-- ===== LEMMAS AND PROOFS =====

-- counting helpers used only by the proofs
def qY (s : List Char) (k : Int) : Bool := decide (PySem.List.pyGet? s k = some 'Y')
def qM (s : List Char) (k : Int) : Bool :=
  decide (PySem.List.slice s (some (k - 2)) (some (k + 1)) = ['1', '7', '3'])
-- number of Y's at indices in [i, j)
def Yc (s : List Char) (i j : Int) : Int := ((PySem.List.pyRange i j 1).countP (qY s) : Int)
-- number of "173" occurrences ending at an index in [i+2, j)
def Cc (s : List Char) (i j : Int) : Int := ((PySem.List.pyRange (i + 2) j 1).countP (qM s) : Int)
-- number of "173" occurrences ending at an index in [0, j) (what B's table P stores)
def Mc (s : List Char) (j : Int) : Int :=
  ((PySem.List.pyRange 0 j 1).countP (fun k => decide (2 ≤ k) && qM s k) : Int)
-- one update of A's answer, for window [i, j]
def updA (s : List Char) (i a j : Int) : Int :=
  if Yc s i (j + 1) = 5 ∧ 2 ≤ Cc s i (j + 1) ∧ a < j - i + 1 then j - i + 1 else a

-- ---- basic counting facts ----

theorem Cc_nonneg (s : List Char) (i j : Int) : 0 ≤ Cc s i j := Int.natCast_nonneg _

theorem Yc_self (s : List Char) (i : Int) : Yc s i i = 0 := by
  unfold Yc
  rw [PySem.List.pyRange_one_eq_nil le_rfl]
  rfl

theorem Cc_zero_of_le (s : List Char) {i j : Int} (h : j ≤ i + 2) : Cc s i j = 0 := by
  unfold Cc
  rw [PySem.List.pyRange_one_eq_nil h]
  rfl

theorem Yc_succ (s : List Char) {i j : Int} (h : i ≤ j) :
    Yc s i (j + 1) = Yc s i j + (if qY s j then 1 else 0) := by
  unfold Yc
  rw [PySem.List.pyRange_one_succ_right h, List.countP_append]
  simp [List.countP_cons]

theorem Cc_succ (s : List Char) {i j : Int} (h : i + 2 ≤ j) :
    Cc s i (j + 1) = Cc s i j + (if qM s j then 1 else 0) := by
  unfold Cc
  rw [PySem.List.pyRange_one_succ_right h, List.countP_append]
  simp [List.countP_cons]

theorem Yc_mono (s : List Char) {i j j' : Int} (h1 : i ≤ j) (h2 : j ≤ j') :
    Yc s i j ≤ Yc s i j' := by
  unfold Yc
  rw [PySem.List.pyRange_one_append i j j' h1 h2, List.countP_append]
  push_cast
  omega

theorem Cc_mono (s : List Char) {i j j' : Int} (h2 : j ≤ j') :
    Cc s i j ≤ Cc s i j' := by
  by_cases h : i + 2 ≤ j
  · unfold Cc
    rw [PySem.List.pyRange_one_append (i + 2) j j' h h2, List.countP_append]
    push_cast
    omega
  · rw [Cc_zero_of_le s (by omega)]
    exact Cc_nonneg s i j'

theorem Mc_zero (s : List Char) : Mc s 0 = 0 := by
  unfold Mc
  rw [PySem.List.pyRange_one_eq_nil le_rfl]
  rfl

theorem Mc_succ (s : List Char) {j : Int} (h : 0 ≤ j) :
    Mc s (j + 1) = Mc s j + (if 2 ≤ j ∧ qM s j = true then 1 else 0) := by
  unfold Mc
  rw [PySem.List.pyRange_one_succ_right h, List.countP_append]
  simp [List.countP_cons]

==

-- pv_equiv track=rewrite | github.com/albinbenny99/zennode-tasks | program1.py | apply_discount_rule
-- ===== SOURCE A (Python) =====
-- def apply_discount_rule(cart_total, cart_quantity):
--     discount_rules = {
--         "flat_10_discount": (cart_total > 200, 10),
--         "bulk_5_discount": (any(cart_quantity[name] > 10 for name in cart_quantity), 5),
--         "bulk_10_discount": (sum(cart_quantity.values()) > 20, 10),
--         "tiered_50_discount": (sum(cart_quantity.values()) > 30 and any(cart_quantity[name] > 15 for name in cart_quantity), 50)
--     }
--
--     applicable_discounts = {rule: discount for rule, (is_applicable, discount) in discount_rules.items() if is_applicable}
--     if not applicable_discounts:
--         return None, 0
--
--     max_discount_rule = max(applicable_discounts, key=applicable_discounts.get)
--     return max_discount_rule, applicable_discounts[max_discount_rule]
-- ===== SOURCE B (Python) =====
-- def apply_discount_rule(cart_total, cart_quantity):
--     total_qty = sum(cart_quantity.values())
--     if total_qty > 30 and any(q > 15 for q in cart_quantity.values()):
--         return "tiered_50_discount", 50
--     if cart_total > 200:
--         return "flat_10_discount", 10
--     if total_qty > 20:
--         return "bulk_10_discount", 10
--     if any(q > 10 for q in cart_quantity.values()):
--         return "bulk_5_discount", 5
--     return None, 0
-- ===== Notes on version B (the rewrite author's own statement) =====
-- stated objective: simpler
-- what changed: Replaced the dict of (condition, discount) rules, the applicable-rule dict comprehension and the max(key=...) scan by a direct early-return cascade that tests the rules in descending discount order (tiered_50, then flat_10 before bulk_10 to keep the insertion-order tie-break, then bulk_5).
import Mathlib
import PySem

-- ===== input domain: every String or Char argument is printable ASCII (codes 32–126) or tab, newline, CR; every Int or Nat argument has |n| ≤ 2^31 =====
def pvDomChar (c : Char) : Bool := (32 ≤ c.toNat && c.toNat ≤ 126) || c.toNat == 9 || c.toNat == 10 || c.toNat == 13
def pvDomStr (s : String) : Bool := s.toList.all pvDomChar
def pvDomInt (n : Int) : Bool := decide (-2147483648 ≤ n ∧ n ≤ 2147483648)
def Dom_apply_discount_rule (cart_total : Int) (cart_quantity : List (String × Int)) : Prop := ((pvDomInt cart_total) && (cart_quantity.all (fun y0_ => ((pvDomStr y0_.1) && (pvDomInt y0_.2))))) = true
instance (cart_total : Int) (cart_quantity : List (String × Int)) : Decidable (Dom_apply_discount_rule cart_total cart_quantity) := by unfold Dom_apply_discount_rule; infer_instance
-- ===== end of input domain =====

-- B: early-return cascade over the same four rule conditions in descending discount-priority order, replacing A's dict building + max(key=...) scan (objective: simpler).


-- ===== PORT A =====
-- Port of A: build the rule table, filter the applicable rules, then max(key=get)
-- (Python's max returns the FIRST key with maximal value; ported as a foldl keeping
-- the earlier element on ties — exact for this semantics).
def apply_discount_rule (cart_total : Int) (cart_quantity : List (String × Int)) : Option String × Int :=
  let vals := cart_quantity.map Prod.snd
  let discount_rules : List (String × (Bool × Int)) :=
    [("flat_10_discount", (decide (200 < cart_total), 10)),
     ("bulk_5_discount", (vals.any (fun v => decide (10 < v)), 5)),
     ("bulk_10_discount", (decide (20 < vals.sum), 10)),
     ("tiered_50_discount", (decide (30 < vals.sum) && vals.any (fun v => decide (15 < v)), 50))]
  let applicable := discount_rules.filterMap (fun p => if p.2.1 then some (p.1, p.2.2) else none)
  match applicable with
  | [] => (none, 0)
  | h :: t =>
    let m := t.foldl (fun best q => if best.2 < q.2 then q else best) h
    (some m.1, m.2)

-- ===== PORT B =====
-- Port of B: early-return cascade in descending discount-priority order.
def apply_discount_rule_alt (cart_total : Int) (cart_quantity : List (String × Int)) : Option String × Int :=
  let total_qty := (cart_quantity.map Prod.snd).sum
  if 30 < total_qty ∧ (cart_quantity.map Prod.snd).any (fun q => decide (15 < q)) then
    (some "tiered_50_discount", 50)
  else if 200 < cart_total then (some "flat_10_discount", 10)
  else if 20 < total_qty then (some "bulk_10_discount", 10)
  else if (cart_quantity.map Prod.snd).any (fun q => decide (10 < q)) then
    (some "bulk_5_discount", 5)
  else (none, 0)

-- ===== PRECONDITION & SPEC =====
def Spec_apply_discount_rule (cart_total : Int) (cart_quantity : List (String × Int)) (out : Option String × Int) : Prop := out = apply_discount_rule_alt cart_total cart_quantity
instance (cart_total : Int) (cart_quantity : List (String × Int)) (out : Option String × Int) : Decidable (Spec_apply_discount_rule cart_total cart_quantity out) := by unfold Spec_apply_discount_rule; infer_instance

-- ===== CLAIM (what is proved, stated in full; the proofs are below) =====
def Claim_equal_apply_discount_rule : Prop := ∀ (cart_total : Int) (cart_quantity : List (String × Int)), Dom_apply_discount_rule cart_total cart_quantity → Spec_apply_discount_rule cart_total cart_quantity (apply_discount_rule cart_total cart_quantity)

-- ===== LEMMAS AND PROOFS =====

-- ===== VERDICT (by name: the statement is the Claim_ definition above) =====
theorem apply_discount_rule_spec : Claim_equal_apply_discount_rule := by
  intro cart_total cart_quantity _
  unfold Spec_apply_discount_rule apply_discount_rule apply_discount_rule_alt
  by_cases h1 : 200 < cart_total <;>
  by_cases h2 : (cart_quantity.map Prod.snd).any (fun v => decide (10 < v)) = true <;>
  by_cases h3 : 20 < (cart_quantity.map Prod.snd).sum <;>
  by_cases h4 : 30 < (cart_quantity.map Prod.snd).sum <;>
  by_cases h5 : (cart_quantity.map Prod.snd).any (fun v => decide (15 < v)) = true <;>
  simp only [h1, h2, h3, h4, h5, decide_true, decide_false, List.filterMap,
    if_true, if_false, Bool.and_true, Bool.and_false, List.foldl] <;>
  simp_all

### Task objective
All that belongs in the answer is the run of lines above from the line containing "theorem Yc_self (s" through the line containing "theorem Yc_succ (s", exactly as written.

### Solution for this task
theorem Yc_self (s : List Char) (i : Int) : Yc s i i = 0 := by
  unfold Yc
  rw [PySem.List.pyRange_one_eq_nil le_rfl]
  rfl

theorem Cc_zero_of_le (s : List Char) {i j : Int} (h : j ≤ i + 2) : Cc s i j = 0 := by
  unfold Cc
  rw [PySem.List.pyRange_one_eq_nil h]
  rfl

theorem Yc_succ (s : List Char) {i j : Int} (h : i ≤ j) :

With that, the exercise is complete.